Frogs

Thursday, January 6, 2011

The conniving button-pusher and the single mom

Yes, the conniving button-pusher mentioned in this blog title is none other than my precocious little 5-year-old.

Children have, surely for the entire length and breadth of human history, strived to wrap their parents around their little fingers.  And generation upon generation of them have succeeded, at least to some degree.  Kids know their power, and they wield it well.

Who else in your life (excepting, perhaps, a spouse or partner) knows so intimately what makes you happy, what makes you frustrated, what makes you sad?  Has lived with and observed you day in and day out for years and knows exactly what makes you tick?  Who else but a child can read the exact moment you're going to blow your lid and sidestep it adeptly with a quick apology or a race to pick up those toys after all?

And, let's face it, it's in a kid's best interest to master these things.  A little parental wheedling and manipulating goes a long way for a child who just doesn't want to be fussed at, made to do chores or sent to bed without dessert.

My son has learned this lesson well and has been demonstrating his new skills of late.

He's always been something of a sensitive soul.  If I raise my voice at him, he dissolves into tears and asks if I still love him, at which point, of course, my heart immediately melts.  I drop to my knees, wrap my arms around him. "Even when I'm angry or frustrated, I will always love you with all my heart," I say, tears likely streaming down my cheeks.

Well, Capt. Manipulator has learned from me quite well. He knows my tenderness; he knows I value love and affection even through anger; he knows I'll reverse emotional tracks instantly with the right prodding.  So now when I get frustrated with something, he has taken to saying something along the lines of, "I'm always trying to be nice, Mommy. Even when you're angry, I'm trying to be nice."

Or if I fuss at him for some infraction, I'll get something like, "I'm sorry for everything I ever did wrong in my life," uttered with tears welling and lower lip trembling, quite possibly the most pitiful sight in the world.

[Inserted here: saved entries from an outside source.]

-- pv_equiv track=rewrite | github.com/txw-github/clip | enhanced_intelligent_clipper.py | build_episode_context
-- ===== SOURCE A (Python) =====
-- from typing import List, Dict, Optional, Tuple
--
-- def build_episode_context(episode_data: Dict, series_context: str) -> str:
--     """构建完整的剧集上下文"""
--     # 取前80%的字幕内容作为完整上下文
--     subtitles = episode_data['subtitles']
--     context_end = int(len(subtitles) * 0.8)
--
--     context_parts = []
--     for i in range(0, context_end, 50):  # 每50句分一段
--         segment_texts = [sub['text'] for sub in subtitles[i:i+50]]
--         context_parts.append(' '.join(segment_texts))
--
--     return '\n\n'.join(context_parts)
-- ===== SOURCE B (Python) =====
-- def build_episode_context(episode_data, series_context):
--     """Stream the subtitles once, grouping them into 50-line blocks; stop at the
--     80% cutoff, but let a block that is already underway run to completion."""
--     subtitles = episode_data['subtitles']
--     cutoff = int(len(subtitles) * 0.8)
--     parts = []
--     block = []
--     for i, sub in enumerate(subtitles):
--         if not block and i >= cutoff:
--             break
--         block.append(sub['text'])
--         if len(block) == 50:
--             parts.append(' '.join(block))
--             block = []
--     if block:
--         parts.append(' '.join(block))
--     return '\n\n'.join(parts)
-- ===== Notes on version B (the rewrite author's own statement) =====
-- stated objective: alternative
-- what changed: Replaces range(0,end,50) index arithmetic with repeated slicing by a single streaming pass that groups subtitles into 50-line blocks, stopping at the 80% cutoff but completing a block already underway; Pre_ excludes exactly the KeyError inputs (missing 'subtitles', or a processed subtitle missing 'text').
import Mathlib
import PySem

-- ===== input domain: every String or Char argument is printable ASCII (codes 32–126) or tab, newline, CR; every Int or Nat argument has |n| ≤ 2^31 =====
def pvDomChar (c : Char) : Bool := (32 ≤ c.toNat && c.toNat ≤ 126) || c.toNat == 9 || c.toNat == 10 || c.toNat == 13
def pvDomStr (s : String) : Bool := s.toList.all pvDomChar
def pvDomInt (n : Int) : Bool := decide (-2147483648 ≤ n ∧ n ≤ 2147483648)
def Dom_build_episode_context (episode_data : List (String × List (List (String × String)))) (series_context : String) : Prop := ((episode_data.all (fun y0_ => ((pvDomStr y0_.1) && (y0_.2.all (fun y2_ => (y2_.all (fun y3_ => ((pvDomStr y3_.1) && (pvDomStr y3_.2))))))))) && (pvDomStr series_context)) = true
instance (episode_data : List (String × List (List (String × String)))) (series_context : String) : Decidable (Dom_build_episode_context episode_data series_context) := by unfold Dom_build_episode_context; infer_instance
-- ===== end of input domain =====

-- B replaces A's range(0, context_end, 50)-and-slice chunking by a single streaming pass that
-- groups the subtitles into 50-line blocks, stopping at the cutoff but completing a block
-- already underway (objective: alternative decomposition, same cost).
-- int(len(subtitles) * 0.8) is ported as 4 * len / 5: for 0 ≤ n ≤ 2^31 the float product
-- n * 0.8 rounds to a value whose floor is 4n/5 (error < 2.4e-7 while the fractional gap is ≥ 0.2).

-- ===== PORT A =====
def build_episode_context (episode_data : List (String × List (List (String × String)))) (series_context : String) : String :=
  let subtitles := (PySem.Dict.get? (PySem.Dict.mk episode_data) "subtitles").getD []
  let context_end : Nat := 4 * subtitles.length / 5
  let context_parts := (PySem.List.pyRange 0 (context_end : Int) 50).map (fun i =>
    PySem.Str.join " " ((PySem.List.slice subtitles (some i) (some (i + 50))).map
      (fun sub => (PySem.Dict.get? (PySem.Dict.mk sub) "text").getD "")))
  PySem.Str.join "\n\n" context_parts

-- ===== PORT B =====
/-- B's for-loop with break: `enumerate` is carried as the index parameter `i`;
returns the final (parts, block) state at the break or at the end of the list. -/
def pvBLoop (cutoff : Nat) : List (List (String × String)) → Nat → List String → List String → List String × List String
  | [], _, parts, block => (parts, block)
  | sub :: rest, i, parts, block =>
    if block = [] ∧ cutoff ≤ i then (parts, block)
    else
      let block' := block ++ [(PySem.Dict.get? (PySem.Dict.mk sub) "text").getD ""]
      if block'.length == 50 then pvBLoop cutoff rest (i + 1) (parts ++ [PySem.Str.join " " block']) []
      else pvBLoop cutoff rest (i + 1) parts block'

def build_episode_context_alt (episode_data : List (String × List (List (String × String)))) (series_context : String) : String :=
  let subtitles := (PySem.Dict.get? (PySem.Dict.mk episode_data) "subtitles").getD []
  let cutoff : Nat := 4 * subtitles.length / 5
  let st := pvBLoop cutoff subtitles 0 [] []
  let parts := if st.2 ≠ [] then st.1 ++ [PySem.Str.join " " st.2] else st.1
  PySem.Str.join "\n\n" parts

-- ===== PRECONDITION & SPEC =====
-- Pre_ excludes exactly the inputs where the Python raises KeyError: a missing 'subtitles' key,
-- or a subtitle read by the loop (the first ceil(context_end/50)*50 entries) missing 'text'.
def Pre_build_episode_context (episode_data : List (String × List (List (String × String)))) (series_context : String) : Prop :=
  (PySem.Dict.get? (PySem.Dict.mk episode_data) "subtitles").isSome = true ∧
  ∀ sub ∈ ((PySem.Dict.get? (PySem.Dict.mk episode_data) "subtitles").getD []).take
      ((4 * ((PySem.Dict.get? (PySem.Dict.mk episode_data) "subtitles").getD []).length / 5 + 49) / 50 * 50),
    (PySem.Dict.get? (PySem.Dict.mk sub) "text").isSome = true
instance (episode_data : List (String × List (List (String × String)))) (series_context : String) : Decidable (Pre_build_episode_context episode_data series_context) := by unfold Pre_build_episode_context; infer_instance

def pvWitness_build_episode_context : (List (String × List (List (String × String)))) × String :=
  ([("subtitles", [[("text", "hi")]])], "s")

def Spec_build_episode_context (episode_data : List (String × List (List (String × String)))) (series_context : String) (out : String) : Prop := out = build_episode_context_alt episode_data series_context
instance (episode_data : List (String × List (List (String × String)))) (series_context : String) (out : String) : Decidable (Spec_build_episode_context episode_data series_context out) := by unfold Spec_build_episode_context; infer_instance

-- ===== CLAIM (what is proved, stated in full; the proofs are below) =====
def Claim_equal_build_episode_context : Prop := ∀ (episode_data : List (String × List (List (String × String)))) (series_context : String), Dom_build_episode_context episode_data series_context → Pre_build_episode_context episode_data series_context → Spec_build_episode_context episode_data series_context (build_episode_context episode_data series_context)

-- ===== LEMMAS AND PROOFS =====

/-- the text of one subtitle dict, as both ports read it -/
def pvText (sub : List (String × String)) : String :=
  (PySem.Dict.get? (PySem.Dict.mk sub) "text").getD ""

/-- INNER: while the block is partially filled (length 50 - k, 0 < k ≤ 50), the loop consumes
the next k elements (or the whole rest, if shorter) with no break possible. -/
lemma pv_inner (ce : Nat) : ∀ (rest : List (List (String × String))) (k : Nat) (i : Nat)
    (parts block : List String), block ≠ [] → block.length + k = 50 → 0 < k →
    pvBLoop ce rest i parts block =
      if k ≤ rest.length then
        pvBLoop ce (rest.drop k) (i + k) (parts ++ [PySem.Str.join " " (block ++ (rest.take k).map pvText)]) []
      else (parts, block ++ rest.map pvText) := by
  intro rest
  induction rest with
  | nil =>
    intro k i parts block hne hlen hk
    rw [if_neg (by simp; omega)]
    simp [pvBLoop]
  | cons sub rs ih =>
    intro k i parts block hne hlen hk
    rw [pvBLoop]
    rw [if_neg (by simp [hne])]
    by_cases hk1 : k = 1
    · subst hk1
      rw [if_pos (show ((block ++ [(PySem.Dict.get? (PySem.Dict.mk sub) "text").getD ""]).length == 50) = true by simp; omega)]
      rw [if_pos (show 1 ≤ (sub :: rs).length by simp)]
      simp [pvText]
    · rw [if_neg (show ¬ ((block ++ [(PySem.Dict.get? (PySem.Dict.mk sub) "text").getD ""]).length == 50) = true by simp; omega)]
      rw [ih (k - 1) (i + 1) parts _ (by simp) (by simp; omega) (by omega)]
      by_cases hkr : k - 1 ≤ rs.length
      · rw [if_pos hkr, if_pos (show k ≤ (sub :: rs).length by simp; omega)]
        have hdrop : rs.drop (k - 1) = (sub :: rs).drop k := by
          rw [show k = (k - 1) + 1 by omega]; simp
        have htake : block ++ ((sub :: rs).take k).map pvText
            = block ++ [(PySem.Dict.get? (PySem.Dict.mk sub) "text").getD ""] ++ ((rs.take (k - 1)).map pvText) := by
          rw [show k = (k - 1) + 1 by omega]
          simp [pvText]
        rw [hdrop, ← htake, show i + 1 + (k - 1) = i + k by omega]
      · rw [if_neg hkr, if_neg (show ¬ k ≤ (sub :: rs).length by simp; omega)]
        simp [pvText]

/-- flush of the final state, as B computes it -/
def pvFlush (st : List String × List String) : List String :=
  if st.2 ≠ [] then st.1 ++ [PySem.Str.join " " st.2] else st.1

/-- OUTER: from an empty block at index i, the flushed loop result appends one joined
50-chunk of `rest` per remaining block count. -/
lemma pv_outer (ce : Nat) : ∀ (m : Nat) (rest : List (List (String × String))) (i : Nat)
    (parts : List String), m = (ce - i + 49) / 50 → ce ≤ i + rest.length →
    pvFlush (pvBLoop ce rest i parts []) =
      parts ++ (List.range m).map (fun k => PySem.Str.join " " (((rest.drop (50 * k)).take 50).map pvText)) := by
  intro m
  induction m with
  | zero =>
    intro rest i parts hm hlen
    have hice : ce ≤ i := by omega
    cases rest with
    | nil => simp [pvBLoop, pvFlush]
    | cons sub rs =>
      rw [pvBLoop, if_pos ⟨rfl, hice⟩]
      simp [pvFlush]
  | succ m ih =>
    intro rest i parts hm hlen
    have hice : i < ce := by omega
    cases rest with
    | nil => exfalso; simp at hlen; omega
    | cons sub rs =>
      rw [pvBLoop, if_neg (by simp; omega)]
      rw [if_neg (show ¬ ((([] : List String) ++ [(PySem.Dict.get? (PySem.Dict.mk sub) "text").getD ""]).length == 50) = true by simp)]
      rw [pv_inner ce rs 49 (i + 1) parts _ (by simp) (by simp) (by omega)]
      by_cases hrs : 49 ≤ rs.length
      · rw [if_pos hrs]
        rw [ih (rs.drop 49) (i + 1 + 49) _ (by omega) (by simp at hlen ⊢; omega)]
        rw [List.range_succ_eq_map, List.map_cons, List.map_map]
        simp only [List.append_assoc, List.singleton_append, List.nil_append]
        congr 2
        apply List.map_congr_left
        intro a _
        simp only [Function.comp, Nat.succ_eq_add_one]
        have h1 : (sub :: rs).drop (50 * (a + 1)) = (rs.drop 49).drop (50 * a) := by
          rw [show 50 * (a + 1) = (50 * a + 49) + 1 by omega, List.drop_succ_cons, List.drop_drop]
          congr 1
          omega
        rw [h1]
      · rw [if_neg hrs]
        have hm0 : m = 0 := by simp at hlen; omega
        subst hm0
        have htk2 : (rs.map pvText).take 49 = rs.map pvText :=
          List.take_of_length_le (by simp; omega)
        simp [pvFlush, List.range_succ, htk2, pvText]

theorem pv_main (subs : List (List (String × String))) :
    PySem.Str.join "\n\n" ((PySem.List.pyRange 0 ((4 * subs.length / 5 : Nat) : Int) 50).map (fun i =>
      PySem.Str.join " " ((PySem.List.slice subs (some i) (some (i + 50))).map
        (fun sub => (PySem.Dict.get? (PySem.Dict.mk sub) "text").getD ""))))
    = PySem.Str.join "\n\n"
        (if (pvBLoop (4 * subs.length / 5) subs 0 [] []).2 ≠ [] then
          (pvBLoop (4 * subs.length / 5) subs 0 [] []).1
            ++ [PySem.Str.join " " (pvBLoop (4 * subs.length / 5) subs 0 [] []).2]
         else (pvBLoop (4 * subs.length / 5) subs 0 [] []).1) := by
  set ce : Nat := 4 * subs.length / 5 with hce
  have hcen : ce ≤ subs.length := by omega
  set m : Nat := (ce + 49) / 50 with hm
  congr 1
  rw [show (if (pvBLoop ce subs 0 [] []).2 ≠ [] then
      (pvBLoop ce subs 0 [] []).1 ++ [PySem.Str.join " " (pvBLoop ce subs 0 [] []).2]
     else (pvBLoop ce subs 0 [] []).1) = pvFlush (pvBLoop ce subs 0 [] []) from rfl]
  rw [pv_outer ce m subs 0 [] (by omega) (by omega)]
  -- left-hand side via pyRange_of_pos
  rw [PySem.List.pyRange_of_pos 0 (ce : Int) (by omega)]
  have hcount : (if (0 : Int) < (ce : Int) then (((ce : Int) - 0 + 50 - 1) / 50).toNat else 0) = m := by
    by_cases h : 0 < ce
    · rw [if_pos (by exact_mod_cast h)]
      omega
    · rw [if_neg (by omega), hm]
      omega
  rw [hcount, List.map_map]
  simp only [List.nil_append]
  apply List.map_congr_left
  intro k _
  simp only [Function.comp]
  have e1 : (0 : Int) + 50 * (k : Int) = ((50 * k : Nat) : Int) := by push_cast; ring
  have e3 : ((50 * k : Nat) : Int) + 50 = ((50 * k + 50 : Nat) : Int) := by push_cast; ring
  rw [e1, e3, PySem.List.slice_natCast]
  have e4 : 50 * k + 50 - 50 * k = 50 := by omega
  rw [e4]
  rfl

-- ===== VERDICT (by name: the statement is the Claim_ definition above) =====
theorem build_episode_context_spec : Claim_equal_build_episode_context := by
  intro episode_data series_context _ _
  unfold Spec_build_episode_context build_episode_context build_episode_context_alt
  exact pv_main ((PySem.Dict.get? (PySem.Dict.mk episode_data) "subtitles").getD [])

Wow, here's the dagger from my heart, sweetie.  I believe this belongs to you.

I can't decide if it's a more appropriate parental reaction to ignore these (obviously manipulative) statements -- he clearly wants me to just stop whatever negative emotions I'm projecting to him at the time -- or to see them as my son's ingenious, though perhaps unintentional, relief valve for me. 

Those things he says certainly have the effect of making me calm down, take a deep breath and look at myself with a more critical eye.  Am I overreacting to something?  Is my response appropriate or overkill?  And sometimes the answers to those questions are eye-opening, even with only a moment's reflection.

But here's the really scary question to ponder: if he's this good at handling me when he's 5, what am I in for when he has gained the psychological maturity and manipulating skills of a teenager?  I'll just go ahead and start sharpening those daggers for him now.